Highly sensitive genetically-encoded sensors for population and subcellular imaging of cAMP in vivo

Abstract

AbstractCyclic adenosine monophosphate (cAMP) integrates information from diverse G protein-coupled receptors, such as neuromodulator receptors, to regulate pivotal biological processes in a cellular- and subcellular-specific manner. However, in vivo cellular-resolution imaging of cAMP dynamics in neurons has not been demonstrated. Here, we screen existing genetically-encoded cAMP sensors, and further develop the best performer to derive three improved variants, called cAMPFIREs.
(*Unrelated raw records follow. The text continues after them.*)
-- ===== VERDICT (by name: the statement is the Claim_ definition above) =====
theorem compute_apery_set_spec : Claim_equal_compute_apery_set := by
  intro S m _ hpre
  unfold Spec_compute_apery_set
  by_cases hm : m ≤ 0
  · unfold compute_apery_set compute_apery_set_alt
    rw [if_pos hm, PySem.List.pyRange_one_eq_nil hm]
    rfl
  · have hmpos : (0 : Int) < m := by omega
    have hm1 : (1 : Int) ≤ m := by omega
    have hS : S ≠ [] := by
      rcases hpre with h | h
      · exact absurd h hm
      · exact h
    obtain ⟨mx, hmx⟩ : ∃ mx, PySem.List.max? S (fun x => x) = some mx := by
      cases h : PySem.List.max? S (fun x => x) with
      | none => exact absurd h (by simp [PySem.List.max?_eq_none_iff, hS])
      | some w => exact ⟨w, rfl⟩
    unfold compute_apery_set compute_apery_set_alt
    rw [if_neg hm]
    simp only [hmx, Option.getD_some]
    rw [pyRange_zero_toNat (mx + m + 1)]
    apply PySem.List.sorted_eq_sorted_of_perm _ _ _ (fun a b h => h)
    simp only [PySem.Dict.values]
    apply List.Perm.map
    have hitemsA := items_foldl_opt
      (fun i => pvAWhile S (mx + m) m i (mx + m + 1 - i).toNat)
      (PySem.List.pyRange 0 m 1) PySem.Dict.empty
      (fun i _ => by simp [PySem.Dict.contains_empty])
      (PySem.List.nodup_pyRange_one 0 m)
    simp only [show (PySem.Dict.empty : PySem.Dict Int Int).items = [] from rfl, List.nil_append] at hitemsA
    have hndkA : ((PySem.List.pyRange 0 m 1).filterMap
        (fun i => (pvAWhile S (mx + m) m i (mx + m + 1 - i).toNat).map
          (fun k => (i, k)))).map Prod.fst |>.Nodup := by
      rw [map_fst_filterMap]
      exact (PySem.List.nodup_pyRange_one 0 m).filter _
    have hndkB := bFold_nodup_keys S m (mx + m + 1).toNat
    simp only [PySem.Dict.keys] at hndkB
    refine (List.perm_ext_iff_of_nodup ?_ ?_).mpr ?_
    · rw [hitemsA]
      exact hndkA.of_map
    · exact hndkB.of_map
    · rintro ⟨r, v⟩
      rw [hitemsA]
      -- characterize membership on the A side
      have hAiff : ((r, v) ∈ (PySem.List.pyRange 0 m 1).filterMap
            (fun i => (pvAWhile S (mx + m) m i (mx + m + 1 - i).toNat).map
              (fun k => (i, k)))) ↔
          (0 ≤ r ∧ r < m ∧ pvAWhile S (mx + m) m r (mx + m + 1 - r).toNat = some v) := by
        rw [List.mem_filterMap]
        constructor
        · rintro ⟨i, hi, hmap⟩
          rw [Option.map_eq_some_iff] at hmap
          obtain ⟨k, hk, hpair⟩ := hmap
          cases hpair
          rw [PySem.List.mem_pyRange_one] at hi
          exact ⟨hi.1, hi.2, hk⟩
        · rintro ⟨hr0, hrm, hf⟩
          exact ⟨r, PySem.List.mem_pyRange_one.mpr ⟨hr0, hrm⟩, by rw [hf]; rfl⟩
      -- characterize membership on the B side
      have hBiff : ((r, v) ∈ (((PySem.List.pyRange 0 (((mx + m + 1).toNat : Nat) : Int) 1).foldl
            (fun d k =>
              if ¬ d.contains (PySem.Int.mod k m) ∧
                  PySem.Set.contains (PySem.Set.ofList S) k then
                d.insert (PySem.Int.mod k m) k
              else d)
            PySem.Dict.empty).items)) ↔
          ((PySem.List.pyRange 0 (((mx + m + 1).toNat : Nat) : Int) 1).find?
            (fun k => PySem.Set.contains (PySem.Set.ofList S) k &&
              decide (PySem.Int.mod k m = r)) = some v) := by
        rw [← bFold_get? S m (mx + m + 1).toNat r]
        constructor
        · intro hmem
          exact PySem.Dict.get?_of_mem_items (h := hmem) (hnd := by
            simpa only [PySem.Dict.keys] using bFold_nodup_keys S m (mx + m + 1).toNat)
        · intro hget
          exact PySem.Dict.mem_items_of_get?_eq_some (h := hget)
      rw [hAiff, hBiff, find?_pyRange_eq_some_iff]
      -- boolean-predicate bridges
      have hp : ∀ x : Int, (PySem.Set.contains (PySem.Set.ofList S) x &&
          decide (PySem.Int.mod x m = r)) = true ↔ (x ∈ S ∧ x % m = r) := by
        intro x
        rw [Bool.and_eq_true, decide_eq_true_eq, PySem.Int.mod_eq_emod_of_pos hmpos,
          PySem.Set.contains_iff, PySem.Set.mem_ofList S x]
      have hp' : ∀ x : Int, (PySem.Set.contains (PySem.Set.ofList S) x &&
          decide (PySem.Int.mod x m = r)) = false ↔ ¬ (x ∈ S ∧ x % m = r) := by
        intro x
        rw [Bool.eq_false_iff]
        exact not_congr (hp x)
      rw [pvAWhile_eq_some_iff S (mx + m) m hm1 (mx + m + 1 - r).toNat r le_rfl v]
      constructor
      · rintro ⟨hr0, hrm, hvS, hrv, hvM, hdvd, hmin⟩
        have hvmod : v % m = r := (mod_bridge m r v hmpos hr0 hrm).mpr hdvd
        refine ⟨(hp v).mpr ⟨hvS, hvmod⟩, by omega, by omega, fun u hu0 huv => ?_⟩
        refine (hp' u).mpr ?_
        rintro ⟨huS, humod⟩
        have hdu : m ∣ (u - r) := (mod_bridge m r u hmpos hr0 hrm).mp humod
        have hru : r ≤ u := by
          by_contra hlt
          push_neg at hlt
          have hpos : 0 < r - u := by omega
          have hdvd2 : m ∣ (r - u) := by
            have he : r - u = -(u - r) := by ring
            rw [he]; exact dvd_neg.mpr hdu
          have := Int.le_of_dvd hpos hdvd2
          omega
        exact hmin u hru huv hdu huS
      · rintro ⟨hpv, hv0, hvB, hminB⟩
        obtain ⟨hvS, hvmod⟩ := (hp v).mp hpv
        have hr0 : 0 ≤ r := by rw [← hvmod]; exact Int.emod_nonneg v (by omega)
        have hrm : r < m := by rw [← hvmod]; exact Int.emod_lt_of_pos v hmpos
        have hdvd : m ∣ (v - r) := (mod_bridge m r v hmpos hr0 hrm).mp hvmod
        have hrv : r ≤ v := by
          by_contra hlt
          push_neg at hlt
          have hpos : 0 < r - v := by omega
          have hdvd2 : m ∣ (r - v) := by
            have he : r - v = -(v - r) := by ring
            rw [he]; exact dvd_neg.mpr hdvd
          have := Int.le_of_dvd hpos hdvd2
          omega
        refine ⟨hr0, hrm, hvS, hrv, by omega, hdvd, fun u hru huv hdu huS => ?_⟩
        have humod : u % m = r := (mod_bridge m r u hmpos hr0 hrm).mpr hdu
        exact (hp' u).mp (hminB u (by omega) huv) ⟨huS, humod⟩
These sensors exhibit up to ten-fold increased sensitivity to cAMP and a corrected, cytosolic distribution. cAMPFIREs are compatible with both ratiometric and fluorescence lifetime imaging, and can detect cAMP dynamics elicited by norepinephrine at physiologically-relevant, nanomolar concentrations. Imaging of cAMPFIREs in awake mice reveals tonic levels of cAMP in cortical neurons that are associated with wakefulness, and are differentially regulated in different subcellular compartments. Furthermore, enforced locomotion elicits neuron-specific, bidirectional cAMP dynamics, in part, mediated by norepinephrine. Finally, cAMPFIREs also function in Drosophila, suggesting that they have broad applicability for studying intracellular signaling in vivo.